The view that historians until recently had of nineteenth century middle class sexuality was a caricature. Prudery, as repugnance of sexual contact and the cold, highly functional asexuality within the privacy of marriage was complemented by male permissiveness within the public arena. This is not to suggest that these attitudes were untrue but asks to what extent they were typical and representative of the experience of the middle class as a whole. The dominant attitudes to male and female sexuality were both a means of female sexual control and of male sexual license. There was, Jeffrey Weeks[19] argues “no Golden Age of sexual propriety, and the search for it in the mythologised past tells us more about present confusions than past glories.”

Sex education, family limitation and sexuality

Sex education was as contentious then as it is today.

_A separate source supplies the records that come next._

-- pv_equiv track=rewrite | github.com/adamdayan/cryptopals | set1/attempt_ch_6.py | transpose_chunks
-- ===== SOURCE A (Python) =====
-- def transpose_chunks(all_chunks, key_size):
--     all_transposed_chunks = []
--
--     for i in range(key_size):
--         transposed_chunk = []
--         for chunk in all_chunks:
--             if i < len(chunk):
--                 transposed_chunk.append(chunk[i])
--         all_transposed_chunks.append(transposed_chunk)
--
--     return all_transposed_chunks
-- ===== SOURCE B (Python) =====
-- def transpose_chunks(all_chunks, key_size):
--     # Single pass over all_chunks: maintain all key_size column buckets at once;
--     # zip truncates each chunk at min(len(chunk), key_size), exactly as A's bound check.
--     columns = [[] for _ in range(key_size)]
--     for chunk in all_chunks:
--         for col, x in zip(columns, chunk):
--             col.append(x)
--     return columns
-- ===== Notes on version B (the rewrite author's own statement) =====
-- stated objective: faster
-- what changed: A rescans the whole chunk list once per column index (key_size passes with a bound check and indexing); B makes a single pass over all_chunks, zipping each chunk against a preallocated list of column buckets and appending in place.
import Mathlib
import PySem

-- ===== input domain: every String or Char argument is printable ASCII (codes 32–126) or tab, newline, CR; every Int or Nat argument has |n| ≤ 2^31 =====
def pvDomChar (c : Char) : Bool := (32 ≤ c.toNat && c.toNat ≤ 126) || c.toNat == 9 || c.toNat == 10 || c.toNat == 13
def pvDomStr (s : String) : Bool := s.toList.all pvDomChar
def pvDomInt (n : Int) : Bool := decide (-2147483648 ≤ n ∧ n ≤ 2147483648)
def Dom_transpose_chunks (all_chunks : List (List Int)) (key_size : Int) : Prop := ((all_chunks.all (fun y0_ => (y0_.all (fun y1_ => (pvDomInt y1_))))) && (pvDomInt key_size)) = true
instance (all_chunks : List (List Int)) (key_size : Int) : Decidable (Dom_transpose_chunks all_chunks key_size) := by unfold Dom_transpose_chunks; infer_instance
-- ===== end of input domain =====

-- B replaces A's per-column rescans of all_chunks by one pass that appends into all column buckets at once (zip truncation = A's bound check).

-- ===== PORT A =====
-- literal port: outer loop over range(key_size), inner loop over all_chunks with
-- the bound check; chunk[i] has 0 ≤ i < len(chunk) here, so pyGetD is exact.
def transpose_chunks (all_chunks : List (List Int)) (key_size : Int) : List (List Int) :=
  (PySem.List.pyRange 0 key_size 1).foldl
    (fun acc i =>
      acc ++ [all_chunks.foldl
        (fun tc c => if i < (c.length : Int) then tc ++ [PySem.List.pyGetD c i 0] else tc) []])
    []

-- ===== PORT B =====
-- 'for col, x in zip(columns, chunk): col.append(x)' — append x to each zipped bucket,
-- buckets past the zip unchanged.
def pvZipAppend : List (List Int) → List Int → List (List Int)
  | cols, [] => cols
  | [], _ => []
  | col :: cols, x :: xs => (col ++ [x]) :: pvZipAppend cols xs

def transpose_chunks_alt (all_chunks : List (List Int)) (key_size : Int) : List (List Int) :=
  all_chunks.foldl pvZipAppend ((PySem.List.pyRange 0 key_size 1).map (fun _ => []))

-- ===== PRECONDITION & SPEC =====
def Spec_transpose_chunks (all_chunks : List (List Int)) (key_size : Int) (out : List (List Int)) : Prop := out = transpose_chunks_alt all_chunks key_size
instance (all_chunks : List (List Int)) (key_size : Int) (out : List (List Int)) : Decidable (Spec_transpose_chunks all_chunks key_size out) := by unfold Spec_transpose_chunks; infer_instance

-- ===== CLAIM (what is proved, stated in full; the proofs are below) =====
def Claim_equal_transpose_chunks : Prop := ∀ (all_chunks : List (List Int)) (key_size : Int), Dom_transpose_chunks all_chunks key_size → Spec_transpose_chunks all_chunks key_size (transpose_chunks all_chunks key_size)

-- ===== LEMMAS AND PROOFS =====

theorem pvZipAppend_length (cols : List (List Int)) (xs : List Int) :
    (pvZipAppend cols xs).length = cols.length := by
  induction cols generalizing xs with
  | nil => cases xs <;> simp [pvZipAppend]
  | cons c cs ih => cases xs with
    | nil => simp [pvZipAppend]
    | cons x xs => simp [pvZipAppend, ih]

theorem pvZipAppend_getD (cols : List (List Int)) (xs : List Int) (k : Nat)
    (hk : k < cols.length) :
    (pvZipAppend cols xs).getD k [] =
      if k < xs.length then cols.getD k [] ++ [xs.getD k 0] else cols.getD k [] := by
  induction cols generalizing xs k with
  | nil => simp at hk
  | cons c cs ih =>
    cases xs with
    | nil => simp [pvZipAppend]
    | cons x xs =>
      cases k with
      | zero => simp [pvZipAppend]
      | succ k => simpa [pvZipAppend] using ih xs k (by simpa using hk)

theorem foldl_pvZipAppend_length (chunks : List (List Int)) (cols : List (List Int)) :
    (chunks.foldl pvZipAppend cols).length = cols.length := by
  induction chunks generalizing cols with
  | nil => rfl
  | cons c cs ih => simp [List.foldl, ih, pvZipAppend_length]

theorem foldl_pvZipAppend_getD (chunks : List (List Int)) (cols : List (List Int)) (k : Nat)
    (hk : k < cols.length) :
    (chunks.foldl pvZipAppend cols).getD k [] =
      cols.getD k [] ++ (chunks.filter (fun c => k < c.length)).map (fun c => c.getD k 0) := by
  induction chunks generalizing cols with
  | nil => simp
  | cons c cs ih =>
    simp only [List.foldl, List.filter]
    rw [ih _ (by simpa [pvZipAppend_length] using hk), pvZipAppend_getD _ _ _ hk]
    by_cases h : k < c.length
    · simp [h]
    · simp [h]

theorem transpose_chunks_eq_map (all_chunks : List (List Int)) (key_size : Int) :
    transpose_chunks all_chunks key_size =
      (PySem.List.pyRange 0 key_size 1).map
        (fun i => (all_chunks.filter (fun c => decide (i < (c.length : Int)))).map
          (fun c => PySem.List.pyGetD c i 0)) := by
  unfold transpose_chunks
  rw [PySem.List.foldl_append_singleton_eq_map, List.nil_append]
  congr 1
  funext i
  rw [PySem.List.foldl_append_ite]
  simp

-- ===== VERDICT (by name: the statement is the Claim_ definition above) =====
theorem transpose_chunks_spec : Claim_equal_transpose_chunks := by
  intro all_chunks key_size _
  unfold Spec_transpose_chunks transpose_chunks_alt
  rw [transpose_chunks_eq_map]
  apply List.ext_getElem
  · simp [foldl_pvZipAppend_length]
  · intro k h1 h2
    have hk : k < ((PySem.List.pyRange 0 key_size 1).map (fun _ => ([] : List Int))).length := by
      simpa [foldl_pvZipAppend_length] using h2
    rw [← List.getD_eq_getElem _ [] h1, ← List.getD_eq_getElem _ [] h2,
        foldl_pvZipAppend_getD _ _ _ hk]
    have hkr : k < (PySem.List.pyRange 0 key_size 1).length := by
      simp only [List.length_map] at hk; exact hk
    have hget : (PySem.List.pyRange 0 key_size 1)[k] = (k : Int) := by
      rw [PySem.List.getElem_pyRange_one 0 key_size k hkr]; ring
    rw [List.getD_eq_getElem _ [] h1]
    simp [hget]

Sex education for young girls was usually assigned to their mothers. However, this was increasingly felt to be an unsatisfactory approach and by the 1890s, there was considerable support for girls being taught ‘some of the necessary physical facts’. The content of that education remained a difficult question. The Reverend Edward Lyttleton was quite clear in 1900 that more sex education was needed but that girls required less information than boys. He argued, “for most girls it would be enough for the parent to advise that the seed of life is entrusted by God to the father in a very wonderful way, and that after marriage he is allowed to give it to his wife.” The problem was that sex education was inextricably linked to different views about female sexual character and the religious emphasis on moral restraint.

Nineteenth and early twentieth century writings on birth control provide a revealing source for attitudes towards female sexuality and social roles. Supporters of birth control were seen as supporters of atheism, depravity and social unrest especially by organised religion and the medical profession. Effective birth control shattered the link between sexuality and reproduction and created the real possibility of greater sexual freedom and control for women as well as helping to reduce family size. Michael Ryan, an evangelical physician argued in 1837,[20] “None can deny that, if young women in general were absolved from the fear of consequences, the great majority of them…would rarely preserve their chastity.” Chastity according to Ryan was a consequence of fear of pregnancy. Birth control brought the possibility of unrestrained female sexuality and with it the breakdown of sexual control and social order. Medical opposition to birth control was expressed in a mixture of warnings about the injurious results for health and the associated moral decline. The Lancet, virulent in its condemnation of contraception commented in 1869[21] “A woman on whom her husband practises what is euphemistically called ‘preventative copulation’, is, in the first place necessarily brought into the condition of mind of a prostitute…” There was, however, an unresolved problem in medical thinking grounded in class. Self-denial was recommended as fertility control. However, the working class could not be expected to show restraint such was[22] “the natural predominance of the animal life in the illiterate.” Doctors were generally unwilling to recommend contraception but also assumed that there was little restraint in working class sexuality. This reinforced the widespread anxiety in the assumed sexual depravity and unrestrained breeding of the poor. Medical conservatism was illustrated when H.A. Allbutt was struck off the medical register for publicising birth-control methods in his popular The Wife’s Handbook in 1887. There were, however, strong public advocates of birth control and of the right of women to choose whether and when to have children. Francis Place and Richard Carlisle popularised methods of contraception in the 1820s. The publicity surrounding the Bradlaugh-Besant trial in 1876 was a major boost to the birth-control cause and opponents in the middle and upper classes felt increasingly pressure from what they called 'the evil in our midst'.

Religious and cultural beliefs delayed the adoption of family limitation in some sectors of society but increasing secularisation caused barriers to be broken down. The argument that family limitation represented the diffusion of birth control from the professional and upper middle classes -- the maid learning from her mistress -- to the lower classes does not stand up to close examination. Among the first to limit family size were ‘skilled’ non-manual and commercial workers (shopkeepers and clerks) who were also prominent among cautious late-marriers. There were considerable differences in marital fertility between different types of area by the late nineteenth century. Birth rates were relatively low in textile districts and residential towns, with large numbers of single women in domestic service and middle class households. This contrasts with earlier and more universal marriages with larger families among iron and steel-making and coal-mining communities. In these areas the abundant use of high-paid boys and young men in the mines reduced incentives to limit families, while fewer opportunities for female employment meant that girls married earlier.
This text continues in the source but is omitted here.